Your task »
Restate word for word the lines that run from the one containing "if i < tokens.length then" to the last line of the data, both ends included.
BEGIN Dataset entries
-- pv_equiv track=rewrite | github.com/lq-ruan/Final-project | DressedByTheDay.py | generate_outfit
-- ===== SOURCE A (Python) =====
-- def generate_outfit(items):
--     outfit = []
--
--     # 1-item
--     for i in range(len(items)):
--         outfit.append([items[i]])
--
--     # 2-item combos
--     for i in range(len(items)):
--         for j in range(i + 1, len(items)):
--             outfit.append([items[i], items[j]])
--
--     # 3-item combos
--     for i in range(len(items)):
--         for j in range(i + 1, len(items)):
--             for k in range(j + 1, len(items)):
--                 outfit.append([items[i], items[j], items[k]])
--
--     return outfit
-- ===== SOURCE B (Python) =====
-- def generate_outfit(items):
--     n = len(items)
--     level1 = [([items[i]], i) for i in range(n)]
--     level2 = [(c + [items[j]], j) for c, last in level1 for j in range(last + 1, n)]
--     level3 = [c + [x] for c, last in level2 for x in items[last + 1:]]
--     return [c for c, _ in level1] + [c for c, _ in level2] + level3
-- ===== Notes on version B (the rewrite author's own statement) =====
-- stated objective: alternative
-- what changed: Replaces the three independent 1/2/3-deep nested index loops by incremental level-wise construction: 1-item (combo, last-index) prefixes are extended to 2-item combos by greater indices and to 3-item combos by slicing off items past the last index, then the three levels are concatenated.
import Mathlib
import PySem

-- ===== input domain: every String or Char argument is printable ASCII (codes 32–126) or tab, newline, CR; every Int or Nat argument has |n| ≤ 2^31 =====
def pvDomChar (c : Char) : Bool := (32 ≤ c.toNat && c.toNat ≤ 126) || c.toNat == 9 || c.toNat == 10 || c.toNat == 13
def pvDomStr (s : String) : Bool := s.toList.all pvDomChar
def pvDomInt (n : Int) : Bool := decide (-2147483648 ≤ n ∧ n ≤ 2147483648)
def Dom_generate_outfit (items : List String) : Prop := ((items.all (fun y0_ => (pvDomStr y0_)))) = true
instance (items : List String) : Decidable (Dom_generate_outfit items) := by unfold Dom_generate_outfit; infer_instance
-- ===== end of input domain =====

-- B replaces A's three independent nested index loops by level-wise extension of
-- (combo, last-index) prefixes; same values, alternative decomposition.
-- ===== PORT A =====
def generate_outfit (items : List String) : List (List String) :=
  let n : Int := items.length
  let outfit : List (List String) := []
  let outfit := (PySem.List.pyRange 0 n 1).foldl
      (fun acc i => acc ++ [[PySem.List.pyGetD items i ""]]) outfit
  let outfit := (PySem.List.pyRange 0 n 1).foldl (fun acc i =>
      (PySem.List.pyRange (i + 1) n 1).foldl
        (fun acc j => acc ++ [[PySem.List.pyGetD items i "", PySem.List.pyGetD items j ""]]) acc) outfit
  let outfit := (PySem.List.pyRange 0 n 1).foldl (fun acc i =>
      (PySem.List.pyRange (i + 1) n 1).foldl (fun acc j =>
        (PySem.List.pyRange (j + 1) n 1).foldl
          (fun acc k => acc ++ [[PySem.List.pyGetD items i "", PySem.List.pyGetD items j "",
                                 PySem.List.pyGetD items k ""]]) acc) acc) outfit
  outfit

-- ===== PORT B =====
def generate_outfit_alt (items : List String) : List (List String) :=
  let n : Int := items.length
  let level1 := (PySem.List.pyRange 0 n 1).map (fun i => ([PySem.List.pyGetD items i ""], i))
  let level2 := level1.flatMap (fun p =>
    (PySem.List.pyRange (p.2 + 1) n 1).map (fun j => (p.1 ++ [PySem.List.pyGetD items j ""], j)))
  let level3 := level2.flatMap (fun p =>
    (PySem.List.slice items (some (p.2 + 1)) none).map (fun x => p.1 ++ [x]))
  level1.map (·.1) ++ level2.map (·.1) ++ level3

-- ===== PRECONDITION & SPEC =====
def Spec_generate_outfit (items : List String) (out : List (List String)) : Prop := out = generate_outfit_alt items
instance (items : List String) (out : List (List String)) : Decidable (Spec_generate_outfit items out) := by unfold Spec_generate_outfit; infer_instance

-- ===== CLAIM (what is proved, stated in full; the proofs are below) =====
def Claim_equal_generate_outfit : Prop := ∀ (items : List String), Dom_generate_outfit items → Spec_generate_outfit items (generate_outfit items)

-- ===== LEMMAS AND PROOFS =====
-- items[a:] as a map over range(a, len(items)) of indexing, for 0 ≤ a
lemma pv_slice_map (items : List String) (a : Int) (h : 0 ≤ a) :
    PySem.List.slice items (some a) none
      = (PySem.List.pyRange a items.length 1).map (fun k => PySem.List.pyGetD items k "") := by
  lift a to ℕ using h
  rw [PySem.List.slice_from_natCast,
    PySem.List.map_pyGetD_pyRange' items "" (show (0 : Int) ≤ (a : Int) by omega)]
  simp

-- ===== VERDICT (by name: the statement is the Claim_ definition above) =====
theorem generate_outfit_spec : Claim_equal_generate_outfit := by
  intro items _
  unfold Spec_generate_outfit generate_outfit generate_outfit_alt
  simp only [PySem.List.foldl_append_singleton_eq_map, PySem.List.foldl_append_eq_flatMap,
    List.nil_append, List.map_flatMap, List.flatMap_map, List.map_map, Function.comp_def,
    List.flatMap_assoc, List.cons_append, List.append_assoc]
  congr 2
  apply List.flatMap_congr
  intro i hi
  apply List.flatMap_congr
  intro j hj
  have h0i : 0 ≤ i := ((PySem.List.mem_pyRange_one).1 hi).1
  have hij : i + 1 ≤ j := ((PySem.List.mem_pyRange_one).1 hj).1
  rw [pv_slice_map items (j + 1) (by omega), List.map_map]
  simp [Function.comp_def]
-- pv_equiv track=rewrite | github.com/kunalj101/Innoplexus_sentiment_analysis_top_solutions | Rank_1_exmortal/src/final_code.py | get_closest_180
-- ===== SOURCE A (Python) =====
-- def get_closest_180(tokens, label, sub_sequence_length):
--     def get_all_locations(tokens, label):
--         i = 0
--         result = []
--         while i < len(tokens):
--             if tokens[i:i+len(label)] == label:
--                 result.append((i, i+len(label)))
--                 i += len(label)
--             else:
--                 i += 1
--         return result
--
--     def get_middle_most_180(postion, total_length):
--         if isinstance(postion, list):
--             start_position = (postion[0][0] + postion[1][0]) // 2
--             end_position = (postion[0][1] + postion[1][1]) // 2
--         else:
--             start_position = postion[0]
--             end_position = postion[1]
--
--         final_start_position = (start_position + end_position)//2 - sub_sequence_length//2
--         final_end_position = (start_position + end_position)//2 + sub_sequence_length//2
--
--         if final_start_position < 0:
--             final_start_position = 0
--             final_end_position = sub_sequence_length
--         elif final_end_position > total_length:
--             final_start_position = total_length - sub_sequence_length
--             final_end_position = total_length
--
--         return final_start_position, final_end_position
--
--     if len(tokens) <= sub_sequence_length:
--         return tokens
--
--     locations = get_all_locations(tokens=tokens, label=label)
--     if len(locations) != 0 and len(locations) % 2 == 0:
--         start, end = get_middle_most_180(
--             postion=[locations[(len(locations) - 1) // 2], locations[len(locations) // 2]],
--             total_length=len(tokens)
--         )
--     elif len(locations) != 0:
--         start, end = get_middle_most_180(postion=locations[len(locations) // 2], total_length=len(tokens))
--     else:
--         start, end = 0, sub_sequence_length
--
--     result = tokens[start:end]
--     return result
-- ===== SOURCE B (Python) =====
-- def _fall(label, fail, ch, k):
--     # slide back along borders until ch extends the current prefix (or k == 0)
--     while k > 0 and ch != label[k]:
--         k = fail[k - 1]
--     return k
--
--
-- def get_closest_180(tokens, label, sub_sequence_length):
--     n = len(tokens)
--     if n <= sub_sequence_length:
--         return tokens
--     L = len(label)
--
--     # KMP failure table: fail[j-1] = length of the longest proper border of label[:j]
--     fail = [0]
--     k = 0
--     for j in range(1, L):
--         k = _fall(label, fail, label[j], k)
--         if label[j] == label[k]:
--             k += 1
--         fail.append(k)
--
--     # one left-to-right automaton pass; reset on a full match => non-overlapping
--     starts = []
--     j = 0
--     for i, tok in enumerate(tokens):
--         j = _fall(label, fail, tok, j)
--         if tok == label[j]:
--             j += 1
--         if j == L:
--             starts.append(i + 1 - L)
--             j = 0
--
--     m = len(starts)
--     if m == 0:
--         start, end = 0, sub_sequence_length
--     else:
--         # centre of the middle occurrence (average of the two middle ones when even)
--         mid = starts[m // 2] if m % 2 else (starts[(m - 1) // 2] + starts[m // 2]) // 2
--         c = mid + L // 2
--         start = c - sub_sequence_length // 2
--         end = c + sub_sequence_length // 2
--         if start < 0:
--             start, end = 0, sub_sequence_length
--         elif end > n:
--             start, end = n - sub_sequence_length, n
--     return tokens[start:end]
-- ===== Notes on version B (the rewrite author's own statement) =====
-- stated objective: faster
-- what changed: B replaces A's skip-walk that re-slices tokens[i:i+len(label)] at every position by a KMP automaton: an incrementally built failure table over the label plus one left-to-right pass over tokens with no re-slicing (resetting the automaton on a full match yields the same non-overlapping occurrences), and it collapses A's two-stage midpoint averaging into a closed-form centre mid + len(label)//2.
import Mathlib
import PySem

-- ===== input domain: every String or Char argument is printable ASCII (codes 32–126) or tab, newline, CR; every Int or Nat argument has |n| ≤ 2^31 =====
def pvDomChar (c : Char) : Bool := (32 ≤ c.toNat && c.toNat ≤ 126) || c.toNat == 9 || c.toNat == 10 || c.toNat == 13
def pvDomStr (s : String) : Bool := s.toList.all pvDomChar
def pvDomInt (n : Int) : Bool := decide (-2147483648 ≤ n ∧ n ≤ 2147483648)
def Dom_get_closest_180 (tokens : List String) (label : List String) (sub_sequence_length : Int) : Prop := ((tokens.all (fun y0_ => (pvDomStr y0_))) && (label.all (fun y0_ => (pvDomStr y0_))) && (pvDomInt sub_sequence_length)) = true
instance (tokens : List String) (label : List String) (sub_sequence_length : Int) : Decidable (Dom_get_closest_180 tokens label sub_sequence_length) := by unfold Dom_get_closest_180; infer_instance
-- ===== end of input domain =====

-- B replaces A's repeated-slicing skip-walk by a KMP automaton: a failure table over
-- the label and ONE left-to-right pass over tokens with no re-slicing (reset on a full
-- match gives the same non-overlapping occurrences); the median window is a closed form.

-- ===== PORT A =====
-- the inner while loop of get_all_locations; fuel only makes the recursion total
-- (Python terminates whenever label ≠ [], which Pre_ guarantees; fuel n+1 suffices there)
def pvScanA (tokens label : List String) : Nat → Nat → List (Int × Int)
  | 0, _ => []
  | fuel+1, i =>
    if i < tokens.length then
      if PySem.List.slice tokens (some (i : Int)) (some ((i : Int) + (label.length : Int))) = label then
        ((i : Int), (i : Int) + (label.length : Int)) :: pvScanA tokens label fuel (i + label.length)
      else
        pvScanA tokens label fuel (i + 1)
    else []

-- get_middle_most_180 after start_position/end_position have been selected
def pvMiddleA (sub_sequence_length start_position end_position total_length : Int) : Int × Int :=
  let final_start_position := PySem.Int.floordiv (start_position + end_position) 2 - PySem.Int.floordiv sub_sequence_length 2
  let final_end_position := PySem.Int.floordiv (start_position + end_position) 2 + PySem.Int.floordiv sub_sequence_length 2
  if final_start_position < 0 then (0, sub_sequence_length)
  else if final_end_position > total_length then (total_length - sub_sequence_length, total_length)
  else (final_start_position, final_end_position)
END Dataset entries
Answer to this problem »
    if i < tokens.length then
      if PySem.List.slice tokens (some (i : Int)) (some ((i : Int) + (label.length : Int))) = label then
        ((i : Int), (i : Int) + (label.length : Int)) :: pvScanA tokens label fuel (i + label.length)
      else
        pvScanA tokens label fuel (i + 1)
    else []

-- get_middle_most_180 after start_position/end_position have been selected
def pvMiddleA (sub_sequence_length start_position end_position total_length : Int) : Int × Int :=
  let final_start_position := PySem.Int.floordiv (start_position + end_position) 2 - PySem.Int.floordiv sub_sequence_length 2
  let final_end_position := PySem.Int.floordiv (start_position + end_position) 2 + PySem.Int.floordiv sub_sequence_length 2
  if final_start_position < 0 then (0, sub_sequence_length)
  else if final_end_position > total_length then (total_length - sub_sequence_length, total_length)
  else (final_start_position, final_end_position)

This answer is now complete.